Terry Voorhies remembers her first antique purchase well. She and husband, Rand, then newlyweds living in New York, spent weeks shopping for a cabinet that would hold their stereo equipment and found what they thought was the perfect antique, which they proudly displayed in their teensy Manhattan apartment. Months later, Terry’s uncle, a Royal Street antique dealer, visited the young couple. After inspecting the purchase, he broke the news to them: Their prized “antique” was a poorly pieced together cabinet made of different styles and woods. The worse news was that the piece was worth less than half of what they paid for it.
Ah, the lessons we have all learned on this road called “Experience.”
Today, Voorhies is a much more knowledgeable collector. She is now a partner at Piranesi, a chic antique store on Magazine Street, and is on a quest to teach her customers how to develop an eye for authenticity. In fact, she’s an encyclopedia of information and enjoys taking the time to educate both antique novices and veterans.
Knowledge is power, especially when buying antiques. Voorhies recommends, first and foremost, that a collector read as many books and journals as possible. Once you determine what styles of furniture interest you, learn what woods were used in the particular periods that capture your taste. The French used a lot of walnut until the 17th century when blight wiped out the walnut trees. At that time, she says, mahogany became a favorite among English and French furniture designers as it was beautiful and affordable to import from the West Indies.

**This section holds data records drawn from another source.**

-- pv_equiv track=rewrite | github.com/dishaai14/605-Milestone1-Vansh-and-Disha | src/validation.py | validate_no_split_leakage
-- ===== SOURCE A (Python) =====
-- from typing import List, Dict, Any
--
-- def validate_no_split_leakage(splits: Dict[str, List]) -> List[str]:
--     errors = []
--     sets = {k: set(v) for k, v in splits.items()}
--     split_names = list(sets.keys())
--     for i in range(len(split_names)):
--         for j in range(i + 1, len(split_names)):
--             overlap = sets[split_names[i]] & sets[split_names[j]]
--             if overlap:
--                 errors.append(f"Leakage between {split_names[i]} and {split_names[j]}: {len(overlap)} identities")
--     return errors
-- ===== SOURCE B (Python) =====
-- def validate_no_split_leakage(splits):
--     # Inverted index: identity -> list of the split names containing it (in split
--     # order); then tally every ordered pair of splits sharing an identity once per
--     # identity, and emit the messages by reading the tally — no per-pair set work.
--     members = {}
--     for name, vals in splits.items():
--         for x in vals:
--             ps = members.setdefault(x, [])
--             if not ps or ps[-1] != name:
--                 ps.append(name)
--     pair_counts = {}
--     for ps in members.values():
--         while ps:
--             u, ps = ps[0], ps[1:]
--             for v in ps:
--                 pair_counts[(u, v)] = pair_counts.get((u, v), 0) + 1
--     names = list(splits)
--     errors = []
--     for i in range(len(names)):
--         for j in range(i + 1, len(names)):
--             c = pair_counts.get((names[i], names[j]), 0)
--             if c:
--                 errors.append(f"Leakage between {names[i]} and {names[j]}: {c} identities")
--     return errors
-- ===== Notes on version B (the rewrite author's own statement) =====
-- stated objective: alternative
-- what changed: Replaces A's per-pair set intersections by an inverted index (identity -> ordered list of split names) built in one pass; each identity then increments a counter for every ordered pair of splits containing it, and the messages are emitted by reading that counter over the same ordered pairs.
import Mathlib
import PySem

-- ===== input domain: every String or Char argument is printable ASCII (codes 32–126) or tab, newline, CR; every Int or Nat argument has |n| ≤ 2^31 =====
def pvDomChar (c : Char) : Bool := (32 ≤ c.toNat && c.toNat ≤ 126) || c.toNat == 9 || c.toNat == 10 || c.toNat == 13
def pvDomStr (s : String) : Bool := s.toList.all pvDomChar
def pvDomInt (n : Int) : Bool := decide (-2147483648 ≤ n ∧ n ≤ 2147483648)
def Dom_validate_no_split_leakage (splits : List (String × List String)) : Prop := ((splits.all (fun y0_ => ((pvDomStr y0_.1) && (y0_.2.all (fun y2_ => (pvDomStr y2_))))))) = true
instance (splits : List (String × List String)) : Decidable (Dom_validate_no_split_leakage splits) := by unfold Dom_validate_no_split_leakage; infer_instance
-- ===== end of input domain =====

-- B replaces A's per-pair set intersections by an inverted index (identity -> list of
-- split names) built in one pass, tallying ordered split pairs per shared identity
-- (objective: alternative decomposition; no per-pair set work).

-- Shared modelling of the dict[str, list[str]] ARGUMENT: the association list stands
-- for a Python dict, first binding of a key wins (exact for how the harness builds the dict).
def pyNormalize (splits : List (String × List String)) : PySem.Dict String (List String) :=
  splits.foldl (fun d p => d.setdefault p.1 p.2) PySem.Dict.empty

-- The f-string both Pythons share: f"Leakage between {a} and {b}: {c} identities"
-- (built on List Char; PySem.Int.toStr = str(c)).
def leakMsg (a b : String) (c : Int) : String :=
  String.ofList ("Leakage between ".toList ++ a.toList ++ " and ".toList ++ b.toList
    ++ ": ".toList ++ (PySem.Int.toStr c).toList ++ " identities".toList)

-- ===== PORT A =====
-- sets = {k: set(v) for k, v in splits.items()}; nested index loops over the key list;
-- sets[names[i]] never raises (names are exactly sets' keys), so getD ∅ is exact.
def validate_no_split_leakage (splits : List (String × List String)) : List String :=
  let d := pyNormalize splits
  let sets : PySem.Dict String (PySem.Set String) :=
    PySem.Dict.ofList (d.items.map (fun p => (p.1, PySem.Set.ofList p.2)))
  let names := sets.keys
  let n : Int := names.length
  (PySem.List.pyRange 0 n 1).foldl (fun errors i =>
    (PySem.List.pyRange (i + 1) n 1).foldl (fun errors j =>
      let ovl := PySem.Set.inter (sets.getD (PySem.List.pyGetD names i "") PySem.Set.empty)
                                 (sets.getD (PySem.List.pyGetD names j "") PySem.Set.empty)
      if ovl.isEmpty = false then
        errors ++ [leakMsg (PySem.List.pyGetD names i "") (PySem.List.pyGetD names j "")
                           (PySem.Set.len ovl)]
      else errors)
      errors) []

-- ===== PORT B =====
-- B's tally loop: `while ps: u, ps = ps[0], ps[1:]; for v in ps: pair_counts[(u,v)] += 1`
-- (structural recursion on the shrinking list, exactly the while loop's state).
def pvIncPairs (d : PySem.Dict (String × String) Int) :
    List String → PySem.Dict (String × String) Int
  | [] => d
  | u :: rest =>
      pvIncPairs (rest.foldl (fun d v => d.insert (u, v) (d.getD (u, v) 0 + 1)) d) rest

-- members.setdefault(x, []) then `if not ps or ps[-1] != name: ps.append(name)`
-- = insert x (if last is already the name then unchanged else appended);
-- pair_counts.get((names[i], names[j]), 0) = getD _ 0.
def validate_no_split_leakage_alt (splits : List (String × List String)) : List String :=
  let d := pyNormalize splits
  let members : PySem.Dict String (List String) :=
    d.items.foldl (fun m p =>
      p.2.foldl (fun m x =>
        let ps := m.getD x []
        m.insert x (if ps.getLast? = some p.1 then ps else ps ++ [p.1])) m)
      PySem.Dict.empty
  let pairCounts := members.values.foldl (fun d ps => pvIncPairs d ps) PySem.Dict.empty
  let names := d.keys
  let n : Int := names.length
  (PySem.List.pyRange 0 n 1).foldl (fun errors i =>
    (PySem.List.pyRange (i + 1) n 1).foldl (fun errors j =>
      let c : Int := pairCounts.getD (PySem.List.pyGetD names i "", PySem.List.pyGetD names j "") 0
      if c ≠ 0 then
        errors ++ [leakMsg (PySem.List.pyGetD names i "") (PySem.List.pyGetD names j "") c]
      else errors)
      errors) []

-- ===== PRECONDITION & SPEC =====
def Spec_validate_no_split_leakage (splits : List (String × List String)) (out : List String) : Prop := out = validate_no_split_leakage_alt splits
instance (splits : List (String × List String)) (out : List String) : Decidable (Spec_validate_no_split_leakage splits out) := by unfold Spec_validate_no_split_leakage; infer_instance

-- ===== CLAIM (what is proved, stated in full; the proofs are below) =====
def Claim_equal_validate_no_split_leakage : Prop := ∀ (splits : List (String × List String)), Dom_validate_no_split_leakage splits → Spec_validate_no_split_leakage splits (validate_no_split_leakage splits)

-- ===== LEMMAS AND PROOFS =====

-- proof-side names for B's building blocks
def pvPush (l : List String) (nm : String) : List String :=
  if l.getLast? = some nm then l else l ++ [nm]

theorem pv_push_def (l : List String) (nm : String) :
    (if l.getLast? = some nm then l else l ++ [nm]) = pvPush l nm := rfl

theorem pv_push_idem (l : List String) (nm : String) :
    pvPush (pvPush l nm) nm = pvPush l nm := by
  unfold pvPush
  by_cases h : l.getLast? = some nm
  · simp [h]
  · simp [h]

def pvPairs : List String → List (String × String)
  | [] => []
  | u :: rest => rest.map (fun v => (u, v)) ++ pvPairs rest

-- the per-split inner loop of B's index builder, at one lookup point
theorem pv_inner_getD (vals : List String) (nm y : String)
    (m : PySem.Dict String (List String)) :
    (vals.foldl (fun m x =>
        m.insert x (if (m.getD x []).getLast? = some nm then m.getD x []
                    else m.getD x [] ++ [nm])) m).getD y []
      = if y ∈ vals then pvPush (m.getD y []) nm else m.getD y [] := by
  induction vals generalizing m with
  | nil => simp
  | cons x xs ih =>
      simp only [List.foldl_cons]
      rw [ih]
      simp only [pv_push_def]
      by_cases hyx : y = x
      · subst hyx
        by_cases hmem : y ∈ xs
        · simp [hmem, pv_push_idem]
        · simp [hmem]
      · by_cases hmem : y ∈ xs
        · simp [hmem, hyx, PySem.Dict.getD_insert]
        · simp [hmem, hyx, PySem.Dict.getD_insert]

You should also learn about construction of furniture. Voorhies points to a mid-18th-century French armoire in her shop and rubs the doors. “See how the wood is slightly uneven with pockmarks,” she says. “Handsaws were used during this period, so the wood is expected to be uneven. The pockmarks are wormholes, a dead giveaway that this piece is real. If you can stick a pin into the pockmark, then the piece is new. It was put there to make the piece look old.”

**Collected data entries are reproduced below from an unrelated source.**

-- pv_equiv track=rewrite | github.com/cheykoff/thinkpython2e | 12-4-remove-letters.py | reduce_word
-- ===== SOURCE A (Python) =====
-- def reduce_word(word, d):
-- 	l = []
-- 	for key in d:
-- 		for i in range(len(word)):
-- 			word2 = word[0:i] + word[i+1:len(word)]
-- 			if word2 == key:
-- 				l.append(key)
-- 	return l
-- ===== SOURCE B (Python) =====
-- def reduce_word(word, d):
--     # Count every single-letter-deletion variant of word once, then one lookup per key.
--     cnt = {}
--     for i in range(len(word)):
--         v = word[:i] + word[i+1:]
--         cnt[v] = cnt.get(v, 0) + 1
--     out = []
--     for key in d:
--         out += [key] * cnt.get(key, 0)
--     return out
-- ===== Notes on version B (the rewrite author's own statement) =====
-- stated objective: faster
-- what changed: B precomputes a dict counting all single-deletion variants of word once, then does one O(1) lookup per dictionary key instead of re-generating and comparing every variant for every key.
import Mathlib
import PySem

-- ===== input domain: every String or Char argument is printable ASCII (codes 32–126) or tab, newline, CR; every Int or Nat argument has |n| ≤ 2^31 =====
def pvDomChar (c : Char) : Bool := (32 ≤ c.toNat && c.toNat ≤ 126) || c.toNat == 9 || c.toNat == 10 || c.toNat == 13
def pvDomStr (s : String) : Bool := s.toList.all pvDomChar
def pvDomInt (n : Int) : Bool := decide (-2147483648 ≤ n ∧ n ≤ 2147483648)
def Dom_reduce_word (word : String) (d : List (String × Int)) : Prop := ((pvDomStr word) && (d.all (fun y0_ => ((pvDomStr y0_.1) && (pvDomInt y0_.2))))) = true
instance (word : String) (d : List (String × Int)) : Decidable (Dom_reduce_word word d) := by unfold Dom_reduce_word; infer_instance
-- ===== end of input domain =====

-- B replaces A's per-key regeneration of all deletion variants by one precomputed
-- variant-count dict and a single lookup per key (objective: faster).

-- ===== PORT A =====
-- word[0:i] + word[i+1:len(word)], on the char-list side (PySem.Chars.slice = List slice)
def pvDelA (w : List Char) (i : Int) : List Char :=
  PySem.List.slice w (some 0) (some i) ++ PySem.List.slice w (some (i + 1)) (some (w.length : Int))

def reduce_word (word : String) (d : List (String × Int)) : List String :=
  d.foldl (fun l kv =>
    (PySem.List.pyRange 0 (PySem.Str.len word) 1).foldl (fun l i =>
      if pvDelA word.toList i == kv.1.toList then l ++ [kv.1] else l) l) []

-- ===== PORT B =====
-- word[:i] + word[i+1:], B's own copy (char-list side)
def pvDelB (w : List Char) (i : Int) : List Char :=
  PySem.List.slice w none (some i) ++ PySem.List.slice w (some (i + 1)) none

-- the count dict built by Source B's first loop: cnt[v] = cnt.get(v, 0) + 1
def pvCnt (word : String) : PySem.Dict (List Char) Int :=
  (PySem.List.pyRange 0 (PySem.Str.len word) 1).foldl
    (fun cnt i =>
      let v := pvDelB word.toList i
      cnt.insert v (cnt.getD v 0 + 1))
    PySem.Dict.empty

def reduce_word_alt (word : String) (d : List (String × Int)) : List String :=
  let cnt := pvCnt word
  d.foldl (fun out kv => out ++ PySem.List.pyRepeat [kv.1] (cnt.getD kv.1.toList 0)) []

-- ===== PRECONDITION & SPEC =====
def Spec_reduce_word (word : String) (d : List (String × Int)) (out : List String) : Prop := out = reduce_word_alt word d
instance (word : String) (d : List (String × Int)) (out : List String) : Decidable (Spec_reduce_word word d out) := by unfold Spec_reduce_word; infer_instance

-- ===== CLAIM (what is proved, stated in full; the proofs are below) =====
def Claim_equal_reduce_word : Prop := ∀ (word : String) (d : List (String × Int)), Dom_reduce_word word d → Spec_reduce_word word d (reduce_word word d)

-- ===== LEMMAS AND PROOFS =====

-- the two variant expressions agree (word[0:i]+word[i+1:len] vs word[:i]+word[i+1:])
theorem pvDel_eq (w : List Char) (i : Int) : pvDelB w i = pvDelA w i := by
  simp [pvDelA, pvDelB, PySem.List.slice]

-- the count dict counts exactly the deletion variants
theorem pvCnt_getD (word : String) (k : List Char) :
    (pvCnt word).getD k 0 =
      (((PySem.List.pyRange 0 (PySem.Str.len word) 1).map (pvDelA word.toList)).count k : Int) := by
  unfold pvCnt
  simp only [pvDel_eq]
  rw [← List.foldl_map (f := pvDelA word.toList)
      (g := fun (cnt : PySem.Dict (List Char) Int) v => cnt.insert v (cnt.getD v 0 + 1))]
  rw [PySem.Dict.getD_foldl_insert_add_one]
  simp [PySem.Dict.getD_empty]

-- A's inner loop over i appends kv.1 once per matching variant
theorem inner_eq (word : String) (k : String) (l : List String) :
    (PySem.List.pyRange 0 (PySem.Str.len word) 1).foldl
        (fun l i => if pvDelA word.toList i == k.toList then l ++ [k] else l) l
      = l ++ PySem.List.pyRepeat [k] ((pvCnt word).getD k.toList 0) := by
  rw [PySem.List.foldl_append_if (f := fun _ => k)]
  rw [pvCnt_getD, PySem.List.pyRepeat_singleton]
  rw [List.map_const', ← List.countP_eq_length_filter]
  congr 1
  simp [List.count, List.countP_map, Function.comp_def]

-- ===== VERDICT (by name: the statement is the Claim_ definition above) =====
theorem reduce_word_spec : Claim_equal_reduce_word := by
  intro word d _
  unfold Spec_reduce_word reduce_word reduce_word_alt
  rw [List.foldl_ext (g := fun (out : List String) kv =>
        out ++ PySem.List.pyRepeat [kv.1] ((pvCnt word).getD kv.1.toList 0))]
  intro l kv _
  exact inner_eq word kv.1 l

Voorhies then points to the way the piece is held together. Pegs, she says, are the oldest form of construction and are usually square or uneven. The oldest nails used are iron; if your piece has a discoloration around the holes, that’s a good thing. Some fakers put old nails in new pieces, but there is no discoloration around those nail holes.
Carvings also tell a good story. In an authentic piece, the carving is not exactly perfect because it was done by a craftsman’s hands. In a later or machine-made piece, the carvings repeat the same pattern quite precisely.
Another clue to a piece’s authenticity can be found in the drawers. “Pull out the drawers,” Voorhies recommends. “In an old piece, there should be a little wiggle room. Remember, this drawer has probably been opened a gazillion times in its life and had many uses!”
Then flip the drawer. Look at the sides and the way the front is held onto the sides. Count the trapezoid-shaped dovetails. “In the oldest pieces, there were few dovetails, sometimes only one per side,” she says. “These were carved out by craftsmen and weren’t symmetrical. After the 18th century, there were three to five dovetails per side, asymmetrically placed and not exactly the same size. After the very late 1800s, the dovetails were machine-made, had eight or more per side, identically shaped and
evenly spaced. Those little dovetails can tell a very big story of age and construction.”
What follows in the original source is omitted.